Europe which has a non-gun oriented culture, has a reputation for tolerating nudity but not violence. Hence, the export of European art films that in the U.S. often were stamped as obscene. Further, certain European over-the-air television occasionally contain nudity; however, the use would be essential to the drama or in “non-sexual” (i.e. a stripping game show).
Film distributors and theater owners in the United States adopted in 1968 a rating system devised by the Motion Picture Association of America that determined a film’s suitability for younger viewers. Initially, there were four categories, G (General Audiences), M ( Mature Audiences) , R (Under 17 requires a parent or adult permission/accompany them); and X, no one under 18 admitted. When violence occasionally tipped the edge to an “X” rating (Stanley Kubrick’s “Clockwork Orange) for a mixture of sex and violence, pressure began to “edit” the film to achieve an “R” rating, as the “X” category became synonymous for a “porno” flick. Eventually, the unrated, adult movie houses called their films “XXX.”

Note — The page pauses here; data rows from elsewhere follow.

-- pv_equiv track=rewrite | github.com/Moony-H/Algorithm | Python/Programmers/DP/N으로 표현.py | solution
-- ===== SOURCE A (Python) =====
-- def solution(N, number):
--     answer = -1
--     cache=[]
--
--     for i in range(1,9):
--         cases=set()
--         check=int(str(N)*i)
--         cases.add(check)
--
--         for j in range(0,i-1):
--             for temp1 in cache[j]:
--                 for temp2 in cache[-j-1]:
--                     cases.add(temp1-temp2)
--                     cases.add(temp1+temp2)
--                     cases.add(temp1*temp2)
--                     if temp2!=0:
--                         cases.add(temp1//temp2)
--         if number in cases:
--             answer=i
--             break
--         cache.append(cases)
--     return answer
-- ===== SOURCE B (Python) =====
-- def solution(N, number):
--     memo = {}
--
--     def dp(i):
--         if i in memo:
--             return memo[i]
--         vals = {int(str(N) * i)}
--         for a in range(1, i):
--             for t1 in dp(a):
--                 for t2 in dp(i - a):
--                     vals.add(t1 - t2)
--                     vals.add(t1 + t2)
--                     vals.add(t1 * t2)
--                     if t2 != 0:
--                         vals.add(t1 // t2)
--         memo[i] = vals
--         return vals
--
--     for i in range(1, 9):
--         if number in dp(i):
--             return i
--     return -1
-- ===== Notes on version B (the rewrite author's own statement) =====
-- stated objective: alternative
-- what changed: A's bottom-up loop that appends per-level sets to a cache list and pairs them via negative indexing (cache[j] with cache[-j-1]) is replaced by a top-down memoized recursion dp(i) over the splits a + (i - a), with a dict memo keyed by the copy count.
import Mathlib
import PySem

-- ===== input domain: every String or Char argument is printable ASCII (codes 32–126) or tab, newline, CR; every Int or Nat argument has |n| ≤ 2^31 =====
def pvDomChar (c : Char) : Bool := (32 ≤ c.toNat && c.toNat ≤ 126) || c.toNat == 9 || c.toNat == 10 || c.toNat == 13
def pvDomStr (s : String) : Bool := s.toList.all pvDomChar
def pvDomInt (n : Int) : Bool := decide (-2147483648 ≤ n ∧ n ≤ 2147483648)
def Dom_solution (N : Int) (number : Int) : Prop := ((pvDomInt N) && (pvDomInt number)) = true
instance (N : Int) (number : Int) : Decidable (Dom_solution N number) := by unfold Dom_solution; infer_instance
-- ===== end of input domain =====

-- B replaces A's bottom-up cache-list loop (with negative-index pairing) by a top-down
-- memoized recursion dp(i) over splits a + (i-a); objective: alternative decomposition, same values.

-- shared helpers (identical Python lines in A and B):
-- int(str(N)*i); exact where Python does not raise (Pre_ below); .getD is never reached under Pre_
def repNum (N : Int) (i : Int) : Int :=
  (PySem.Int.ofChars? (PySem.List.pyRepeat (PySem.Int.toChars N) i)).getD 0

-- cases.add(t1-t2); cases.add(t1+t2); cases.add(t1*t2); if t2!=0: cases.add(t1//t2)
def combStep (cases : PySem.Set Int) (t1 t2 : Int) : PySem.Set Int :=
  let c := PySem.Set.add (PySem.Set.add (PySem.Set.add cases (t1 - t2)) (t1 + t2)) (t1 * t2)
  if t2 ≠ 0 then PySem.Set.add c (PySem.Int.floordiv t1 t2) else c

-- 'for t1 in s1: for t2 in s2: <combStep>' (result is a Set, so iteration order is immaterial)
def pairLoop (s1 s2 : PySem.Set Int) (cases : PySem.Set Int) : PySem.Set Int :=
  s1.foldl (fun c t1 => s2.foldl (fun c t2 => combStep c t1 t2) c) cases

-- ===== PORT A =====
-- the body of A's outer loop for one i: cases = {int(str(N)*i)}; for j in range(0,i-1): pair cache[j] with cache[-j-1]
def casesA (N : Int) (i : Int) (cache : List (PySem.Set Int)) : PySem.Set Int :=
  (PySem.List.pyRange 0 (i - 1) 1).foldl
    (fun cs j =>
      pairLoop (PySem.List.pyGetD cache j PySem.Set.empty)
               (PySem.List.pyGetD cache (-j - 1) PySem.Set.empty) cs)
    (PySem.Set.add PySem.Set.empty (repNum N i))

-- 'for i in range(1,9): … if number in cases: answer=i; break; cache.append(cases)' / 'return answer' (-1 if no break)
def solGo (N number : Int) : List Int → List (PySem.Set Int) → Int
  | [], _cache => -1
  | i :: rest, cache =>
    let cases := casesA N i cache
    if PySem.Set.contains cases number then i
    else solGo N number rest (cache ++ [cases])

def solution (N : Int) (number : Int) : Int :=
  solGo N number (PySem.List.pyRange 1 9 1) []

-- ===== PORT B =====
mutual
-- 'for a in range(1, i): for t1 in dp(a): for t2 in dp(i-a): …' (the dict `memo` is threaded through)
def dpSplits (N : Int) (i a : Nat) (vals : PySem.Set Int)
    (memo : PySem.Dict Nat (PySem.Set Int)) : PySem.Set Int × PySem.Dict Nat (PySem.Set Int) :=
  if h : 1 ≤ a ∧ a < i then
    let p1 := dpB N a memo
    let p2 := dpB N (i - a) p1.2
    dpSplits N i (a + 1) (pairLoop p1.1 p2.1 vals) p2.2
  else (vals, memo)
termination_by (i, i - a + 1)
decreasing_by
  all_goals omega

-- def dp(i): if i in memo: return memo[i]; vals = {int(str(N)*i)}; <splits loop>; memo[i] = vals; return vals
def dpB (N : Int) (i : Nat) (memo : PySem.Dict Nat (PySem.Set Int)) :
    PySem.Set Int × PySem.Dict Nat (PySem.Set Int) :=
  match memo.get? i with
  | some v => (v, memo)
  | none =>
    let p := dpSplits N i 1 (PySem.Set.add PySem.Set.empty (repNum N (i : Int))) memo
    (p.1, p.2.insert i p.1)
termination_by (i, i + 2)
decreasing_by
  all_goals omega
end

-- 'for i in range(1, 9): if number in dp(i): return i' / 'return -1'
def altGo (N number : Int) : List Int → PySem.Dict Nat (PySem.Set Int) → Int
  | [], _memo => -1
  | i :: rest, memo =>
    let p := dpB N i.toNat memo
    if PySem.Set.contains p.1 number then i else altGo N number rest p.2

def solution_alt (N : Int) (number : Int) : Int :=
  altGo N number (PySem.List.pyRange 1 9 1) PySem.Dict.empty

-- ===== PRECONDITION & SPEC =====
-- Pre_ excludes exactly the inputs on which A raises ValueError: for N < 0, int(str(N)*i) with
-- i ≥ 2 parses '-d…-d…' and fails, which is reached unless number == N stops the loop at i = 1.
def Pre_solution (N : Int) (number : Int) : Prop := 0 ≤ N ∨ number = N
instance (N : Int) (number : Int) : Decidable (Pre_solution N number) := by
  unfold Pre_solution; infer_instance

def pvWitness_solution : Int × Int := (5, 12)

def Spec_solution (N : Int) (number : Int) (out : Int) : Prop := out = solution_alt N number
instance (N : Int) (number : Int) (out : Int) : Decidable (Spec_solution N number out) := by
  unfold Spec_solution; infer_instance

-- ===== CLAIM (what is proved, stated in full; the proofs are below) =====
def Claim_equal_solution : Prop := ∀ (N : Int) (number : Int), Dom_solution N number →
  Pre_solution N number → Spec_solution N number (solution N number)

-- ===== LEMMAS AND PROOFS =====

-- the reachable-value set for i copies of N, defined by strong recursion via A's per-level body
def CC (N : Int) (i : Nat) : PySem.Set Int :=
  casesA N (i : Int) ((List.range (i - 1)).attach.map (fun j => CC N (j.1 + 1)))
termination_by i
decreasing_by
  have := j.2; simp [List.mem_range] at this; omega

def Cs (N : Int) (k : Nat) : List (PySem.Set Int) :=
  (List.range k).map (fun j => CC N (j + 1))

def MF (N : Int) : Nat → PySem.Dict Nat (PySem.Set Int)
  | 0 => PySem.Dict.empty
  | k + 1 => (MF N k).insert (k + 1) (CC N (k + 1))

-- the common split fold both per-level bodies reduce to
def F (N : Int) (n : Nat) (as : List Nat) (vals : PySem.Set Int) : PySem.Set Int :=
  as.foldl (fun v a => pairLoop (CC N a) (CC N (n - a)) v) vals

theorem CC_eq (N : Int) (i : Nat) : CC N i = casesA N (i : Int) (Cs N (i - 1)) := by
  rw [CC, Cs]
  congr 1
  simp

theorem length_Cs (N : Int) (k : Nat) : (Cs N k).length = k := by simp [Cs]

theorem getElem_Cs (N : Int) (k j : Nat) (h : j < k) :
    (Cs N k)[j]'(by simp [Cs]; omega) = CC N (j + 1) := by simp [Cs]

theorem MF_get? (N : Int) (k j : Nat) :
    (MF N k).get? j = if 1 ≤ j ∧ j ≤ k then some (CC N j) else none := by
  induction k with
  | zero => simp [MF, PySem.Dict.get?_empty]; omega
  | succ k ih =>
    rw [MF, PySem.Dict.get?_insert]
    rcases eq_or_ne j (k + 1) with h | h
    · subst h; rw [if_pos rfl, if_pos (by omega)]
    · rw [if_neg h, ih]
      split_ifs <;> first | rfl | omega

theorem casesA_eq (N : Int) (n : Nat) :
    casesA N (n : Int) (Cs N (n - 1)) =
      F N n (List.range' 1 (n - 1)) (PySem.Set.add PySem.Set.empty (repNum N (n : Int))) := by
  rw [casesA, F, PySem.List.pyRange_one]
  have ht : ((n : Int) - 1 - 0).toNat = n - 1 := by omega
  rw [ht, List.foldl_map, List.range'_eq_map_range, List.foldl_map]
  apply PySem.List.foldl_congr_mem
  intro acc k hk
  simp only [List.mem_range] at hk
  simp only [zero_add]
  have h1 : PySem.List.pyGetD (Cs N (n - 1)) (k : Int) PySem.Set.empty = CC N (k + 1) := by
    rw [PySem.List.pyGetD_natCast]
    rw [List.getD_eq_getElem?_getD, List.getElem?_eq_getElem (by simp [Cs]; omega)]
    simp [getElem_Cs N (n - 1) k hk]
  have h2 : PySem.List.pyGetD (Cs N (n - 1)) (-(k : Int) - 1) PySem.Set.empty =
      CC N (n - 1 - k) := by
    have : (-(k : Int) - 1) = -((k + 1 : Nat) : Int) := by push_cast; ring
    rw [this, PySem.List.pyGetD_neg_natCast _ _ _ (by omega) (by rw [length_Cs]; omega)]
    simp only [length_Cs]
    rw [getElem_Cs N (n - 1) (n - 1 - (k + 1)) (by omega)]
    congr 1
    omega
  rw [h1, h2]
  have h3 : n - (1 + k) = n - 1 - k := by omega
  rw [h3, Nat.add_comm 1 k]

theorem dpB_hit (N : Int) (i : Nat) (memo : PySem.Dict Nat (PySem.Set Int))
    (v : PySem.Set Int) (h : memo.get? i = some v) : dpB N i memo = (v, memo) := by
  rw [dpB, h]

theorem dpSplits_eq (N : Int) (k : Nat) : ∀ (m i a : Nat) (vals : PySem.Set Int),
    i - a = m → 1 ≤ a → i ≤ k + 1 →
    dpSplits N i a vals (MF N k) = (F N i (List.range' a (i - a)) vals, MF N k) := by
  intro m
  induction m with
  | zero =>
    intro i a vals hm ha hi
    rw [dpSplits]
    rw [dif_neg (by omega)]
    rw [hm]
    simp [F]
  | succ m ih =>
    intro i a vals hm ha hi
    have hlt : a < i := by omega
    rw [dpSplits, dif_pos ⟨ha, hlt⟩]
    have hget1 : (MF N k).get? a = some (CC N a) := by
      rw [MF_get?]; rw [if_pos (by omega)]
    have hget2 : (MF N k).get? (i - a) = some (CC N (i - a)) := by
      rw [MF_get?]; rw [if_pos (by omega)]
    simp only [dpB_hit N a _ _ hget1, dpB_hit N (i - a) _ _ hget2]
    rw [ih i (a + 1) _ (by omega) (by omega) hi]
    have hr : List.range' a (i - a) = a :: List.range' (a + 1) (i - (a + 1)) := by
      have h1 : i - a = (i - (a + 1)) + 1 := by omega
      rw [h1, List.range'_succ]
    rw [hr]
    simp only [F, List.foldl_cons]

theorem dpB_top (N : Int) (k : Nat) :
    dpB N (k + 1) (MF N k) = (CC N (k + 1), MF N (k + 1)) := by
  have hnone : (MF N k).get? (k + 1) = none := by
    rw [MF_get?]; rw [if_neg (by omega)]
  have hcc : CC N (k + 1) = F N (k + 1) (List.range' 1 (k + 1 - 1))
      (PySem.Set.add PySem.Set.empty (repNum N ((k + 1 : Nat) : Int))) := by
    rw [CC_eq, casesA_eq]
  rw [dpB, hnone]
  simp only [dpSplits_eq N k (k + 1 - 1) (k + 1) 1 _ rfl (by omega) (by omega)]
  rw [← hcc, MF]

theorem Cs_succ (N : Int) (k : Nat) : Cs N (k + 1) = Cs N k ++ [CC N (k + 1)] := by
  simp [Cs, List.range_succ]

theorem go_eq (N number : Int) : ∀ (r k : Nat),
    solGo N number ((List.range' (k + 1) r).map Int.ofNat) (Cs N k) =
      altGo N number ((List.range' (k + 1) r).map Int.ofNat) (MF N k) := by
  intro r
  induction r with
  | zero => intro k; rfl
  | succ r ih =>
    intro k
    rw [List.range'_succ, List.map_cons]
    rw [solGo, altGo]
    have hcases : casesA N (Int.ofNat (k + 1)) (Cs N k) = CC N (k + 1) := by
      have := CC_eq N (k + 1)
      simpa using this.symm
    have htn : (Int.ofNat (k + 1)).toNat = k + 1 := by simp
    rw [hcases, htn, dpB_top]
    cases hc : PySem.Set.contains (CC N (k + 1)) number with
    | true => simp only [if_true]
    | false =>
      simp only [Bool.false_eq_true, if_false]
      rw [← Cs_succ]
      exact ih (k + 1)

theorem ports_agree (N number : Int) : solution N number = solution_alt N number := by
  rw [solution, solution_alt]
  have h : PySem.List.pyRange 1 9 1 = (List.range' 1 8).map Int.ofNat := by decide
  rw [h]
  have h0 : ([] : List (PySem.Set Int)) = Cs N 0 := by rfl
  have h1 : (PySem.Dict.empty : PySem.Dict Nat (PySem.Set Int)) = MF N 0 := by rfl
  rw [h0, h1]
  exact go_eq N number 8 0

-- ===== VERDICT (by name: the statement is the Claim_ definition above) =====
theorem solution_spec : Claim_equal_solution := by
  intro N number _hdom _hpre
  unfold Spec_solution
  exact ports_agree N number
-- pv_equiv track=rewrite | github.com/elydre/myCmatter | src/tokentools.py | join_long_comments
-- ===== SOURCE A (Python) =====
-- def join_long_comments(tokens):
--     in_comment = False
--     comment = ''
--     pos = 0
--     for i, token in enumerate(tokens):
--         if token[1] == 'slash' and tokens[i+1][1] == 'asterisk' and not in_comment:
--             in_comment = True
--             comment = token[0]
--             pos = i
--         elif in_comment and tokens[i][1] == 'slash' and tokens[i-1][1] == 'asterisk':
--             in_comment = False
--             comment += token[0]
--             tokens[pos] = (comment, 'long_comment')
--             # move the rest of the tokens back
--             for _ in range(i-pos):
--                 tokens[pos+1] = None
--                 pos += 1
--             comment = ''
--         elif in_comment:
--             comment += token[0]
--     tokens = [t for t in tokens if t is not None]
--     return tokens
-- ===== SOURCE B (Python) =====
-- def join_long_comments(tokens):
--     # Single forward pass building a fresh output list (no mutation of the input,
--     # unlike A, which writes None markers / the merged token into the caller's list).
--     out = []
--     i = 0
--     n = len(tokens)
--     while i < n:
--         tok = tokens[i]
--         if tok[1] == 'slash' and i + 1 < n and tokens[i + 1][1] == 'asterisk':
--             # comment opened: find the first closer `/` immediately preceded by `*`
--             j = i + 2
--             while j < n and not (tokens[j][1] == 'slash' and tokens[j - 1][1] == 'asterisk'):
--                 j += 1
--             if j < n:
--                 out.append((''.join(t[0] for t in tokens[i:j + 1]), 'long_comment'))
--                 i = j + 1
--             else:
--                 # unterminated comment: keep the tokens unchanged
--                 out.extend(tokens[i:])
--                 i = n
--         else:
--             out.append(tok)
--             i += 1
--     return out
-- ===== Notes on version B (the rewrite author's own statement) =====
-- stated objective: simpler
-- what changed: B builds a fresh output list in one index-based pass with an inner scan that locates the comment closer up front, instead of A's enumerate-driven state machine that mutates the input list in place (writing the merged token and None markers) and filters the Nones out at the end; B never touches the input list.
-- crash fix: A raises IndexError whenever the last token's kind is 'slash' (the tokens[i+1] lookup in the opening test runs off the end); B returns the normally merged token list there. — e.g. on join_long_comments([("x", "word"), ("/", "slash")]): A raises IndexError, B returns [("x", "word"), ("/", "slash")]
import Mathlib
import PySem

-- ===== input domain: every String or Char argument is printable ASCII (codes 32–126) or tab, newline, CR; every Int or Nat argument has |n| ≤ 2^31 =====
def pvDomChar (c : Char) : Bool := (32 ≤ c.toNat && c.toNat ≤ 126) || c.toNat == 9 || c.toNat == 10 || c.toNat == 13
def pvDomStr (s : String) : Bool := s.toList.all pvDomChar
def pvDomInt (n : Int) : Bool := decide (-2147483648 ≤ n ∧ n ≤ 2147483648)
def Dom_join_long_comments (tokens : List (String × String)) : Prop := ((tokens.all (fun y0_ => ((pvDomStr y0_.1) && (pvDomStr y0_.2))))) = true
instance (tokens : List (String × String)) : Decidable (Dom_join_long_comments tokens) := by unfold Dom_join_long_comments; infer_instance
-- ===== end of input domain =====

-- B rebuilds the token list in one fresh-output pass (finding each comment's closer up front)
-- instead of A's in-place state machine; equivalence is about the RETURN value only: the Python A
-- mutates its argument list in place (merged token + None markers), B leaves it untouched.

-- ===== PORT A =====
-- Python's `for _ in range(i-pos): tokens[pos+1] = None; pos += 1` — sets indices pos+1..pos+k to None
def pvSetNones (toks : List (Option (String × String))) (pos : Nat) : Nat → List (Option (String × String)) × Nat
  | 0 => (toks, pos)
  | k + 1 => pvSetNones (toks.set (pos + 1) none) (pos + 1) k

-- A's for-loop over enumerate(tokens), carried as (in_comment, comment, pos) plus the mutable list
-- `toks` (None = Python's None).  Python iterates/reads the LIVE list, but every element it yields or
-- reads (tokens[i], tokens[i+1], tokens[i-1]) is at an index not yet mutated at that moment (mutations
-- only touch indices ≤ i during step i), so the port reads those values from the original list `orig`;
-- `rest` is the not-yet-yielded suffix orig.drop i.  A `none` from pyGet? is Python's IndexError
-- (tokens[i+1] off the end), excluded by Pre_; the port's "" default makes the condition false there.
def pvLoopA (orig : List (String × String)) (inC : Bool) (comment : String) (pos : Nat)
    (toks : List (Option (String × String))) (i : Nat) (rest : List (String × String)) :
    List (Option (String × String)) :=
  match rest with
  | [] => toks
  | t :: rs =>
    let nxt := match PySem.List.pyGet? orig ((i : Int) + 1) with | some u => u.2 | none => ""
    if t.2 == "slash" && nxt == "asterisk" && !inC then
      pvLoopA orig true t.1 i toks (i + 1) rs
    else
      let prv := match PySem.List.pyGet? orig ((i : Int) - 1) with | some u => u.2 | none => ""
      if inC && t.2 == "slash" && prv == "asterisk" then
        let comment2 := comment ++ t.1
        let toks2 := toks.set pos (some (comment2, "long_comment"))
        let p := pvSetNones toks2 pos (i - pos)
        pvLoopA orig false "" p.2 p.1 (i + 1) rs
      else if inC then
        pvLoopA orig inC (comment ++ t.1) pos toks (i + 1) rs
      else
        pvLoopA orig inC comment pos toks (i + 1) rs

def join_long_comments (tokens : List (String × String)) : List (String × String) :=
  -- `tokens = [t for t in tokens if t is not None]; return tokens`
  (pvLoopA tokens false "" 0 (tokens.map some) 0 tokens).filterMap id

-- ===== PORT B =====
-- the inner `while j < n and not (tokens[j][1]=='slash' and tokens[j-1][1]=='asterisk'): j += 1`;
-- `fuel` only bounds the iteration count to make the while-loop structurally total
-- (fuel = tokens.length always suffices: the loop runs at most tokens.length - j times)
def pvFindCloseAux (tokens : List (String × String)) : Nat → Nat → Nat
  | 0, j => j
  | fuel + 1, j =>
    if h : j < tokens.length then
      if (tokens[j].2 == "slash") && ((tokens[j-1]'(Nat.lt_of_le_of_lt (Nat.sub_le j 1) h)).2 == "asterisk") then j
      else pvFindCloseAux tokens fuel (j + 1)
    else j

def pvFindClose (tokens : List (String × String)) (j : Nat) : Nat :=
  pvFindCloseAux tokens tokens.length j

-- the outer `while i < n` loop building `out`; `fuel` again only makes it structurally total
-- (each iteration advances i by at least 1, so fuel = tokens.length suffices from i = 0)
def pvLoopB (tokens : List (String × String)) : Nat → List (String × String) → Nat → List (String × String)
  | 0, out, _ => out
  | fuel + 1, out, i =>
    if h : i < tokens.length then
      let tok := tokens[i]
      if tok.2 == "slash" && decide (i + 1 < tokens.length) && ((tokens[i+1]?).getD ("", "")).2 == "asterisk" then
        let j := pvFindClose tokens (i + 2)
        if hj : j < tokens.length then
          pvLoopB tokens fuel
            (out ++ [(PySem.Str.join "" ((PySem.List.slice tokens (some (i : Int)) (some ((j : Int) + 1))).map Prod.fst), "long_comment")])
            (j + 1)
        else
          out ++ PySem.List.slice tokens (some (i : Int)) none
      else
        pvLoopB tokens fuel (out ++ [tok]) (i + 1)
    else out

def join_long_comments_alt (tokens : List (String × String)) : List (String × String) :=
  pvLoopB tokens tokens.length [] 0

-- ===== PRECONDITION & SPEC =====
-- Pre_ excludes exactly the inputs where Python A raises IndexError: a nonempty list whose LAST
-- token has kind 'slash' (the opening test evaluates tokens[i+1] before checking `not in_comment`).
def Pre_join_long_comments (tokens : List (String × String)) : Prop :=
  (tokens.getLast?.all (fun t => !(t.2 == "slash"))) = true
instance (tokens : List (String × String)) : Decidable (Pre_join_long_comments tokens) := by
  unfold Pre_join_long_comments; infer_instance

def pvWitness_join_long_comments : (List (String × String)) :=
  [("/", "slash"), ("*", "asterisk"), ("hi", "word"), ("*", "asterisk"), ("/", "slash"), ("x", "word")]

-- A raises IndexError whenever the last token's kind is 'slash'; B returns the merged list there.
def Raises_join_long_comments (tokens : List (String × String)) : Prop :=
  (tokens.getLast?.any (fun t => t.2 == "slash")) = true
instance (tokens : List (String × String)) : Decidable (Raises_join_long_comments tokens) := by
  unfold Raises_join_long_comments; infer_instance
def pvRaiseWitness_join_long_comments : (List (String × String)) := [("x", "word"), ("/", "slash")]
def pvRaiseWitnessOut_join_long_comments : List (String × String) := [("x", "word"), ("/", "slash")]

def Spec_join_long_comments (tokens : List (String × String)) (out : List (String × String)) : Prop :=
  out = join_long_comments_alt tokens
instance (tokens : List (String × String)) (out : List (String × String)) :
    Decidable (Spec_join_long_comments tokens out) := by
  unfold Spec_join_long_comments; infer_instance

-- ===== CLAIM (what is proved, stated in full; the proofs are below) =====
def Claim_equal_join_long_comments : Prop :=
  ∀ (tokens : List (String × String)), Dom_join_long_comments tokens →
    Pre_join_long_comments tokens →
    Spec_join_long_comments tokens (join_long_comments tokens)

-- proved at the bottom by theorem join_long_comments_raises
def Claim_raises_join_long_comments : Prop :=
  (∀ (tokens : List (String × String)), Dom_join_long_comments tokens →
    Raises_join_long_comments tokens → ¬ Pre_join_long_comments tokens) ∧
  (Dom_join_long_comments (pvRaiseWitness_join_long_comments) ∧
    Raises_join_long_comments (pvRaiseWitness_join_long_comments) ∧
    join_long_comments_alt (pvRaiseWitness_join_long_comments) = pvRaiseWitnessOut_join_long_comments)

-- ===== LEMMAS AND PROOFS =====

-- `''.join` on an empty separator: singleton and snoc shapes (used for A's `comment += token[0]`)
theorem join_empty_single (s : String) : PySem.Str.join "" [s] = s := by
  apply String.ext
  simp [PySem.Str.toList_join, PySem.Chars.join_singleton]

theorem charsJoin_empty_snoc (L : List (List Char)) (p : List Char) :
    PySem.Chars.join [] (L ++ [p]) = PySem.Chars.join [] L ++ p := by
  induction L with
  | nil => simp [PySem.Chars.join_singleton, PySem.Chars.join_nil]
  | cons q L ih =>
    cases L with
    | nil => simp [PySem.Chars.join_singleton, PySem.Chars.join_cons_cons]
    | cons r L' =>
      simp only [List.cons_append, PySem.Chars.join_cons_cons]
      simp only [List.cons_append] at ih
      simp only [List.nil_append, ih, List.append_assoc]

theorem join_empty_snoc (l : List String) (s : String) :
    PySem.Str.join "" (l ++ [s]) = PySem.Str.join "" l ++ s := by
  apply String.ext
  simp [PySem.Str.toList_join, charsJoin_empty_snoc]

Initially, the R rating applied to 16 and under. In 1972, the “M” rating became “PG,” as parents found it confusing to distinguish the contents of “M” and “R.” The PG meant some material may not be suitable for pre-teenagers. Stephen Spielberg’s “Indiana Jones and the Temple of Doom,” “Poltergeist,” and “Gremlins” had attracted complaints from some parents as to their suitability for some young people under 13. Spielberg suggested the addition of PG-13 which was adapted in November 1984. “The Woman in Red” , “Red Dawn,” and “Dreamscape” were among the first films rated PG-13. The “X” became “NC-17” ( no children admitted under 17) in September 1990.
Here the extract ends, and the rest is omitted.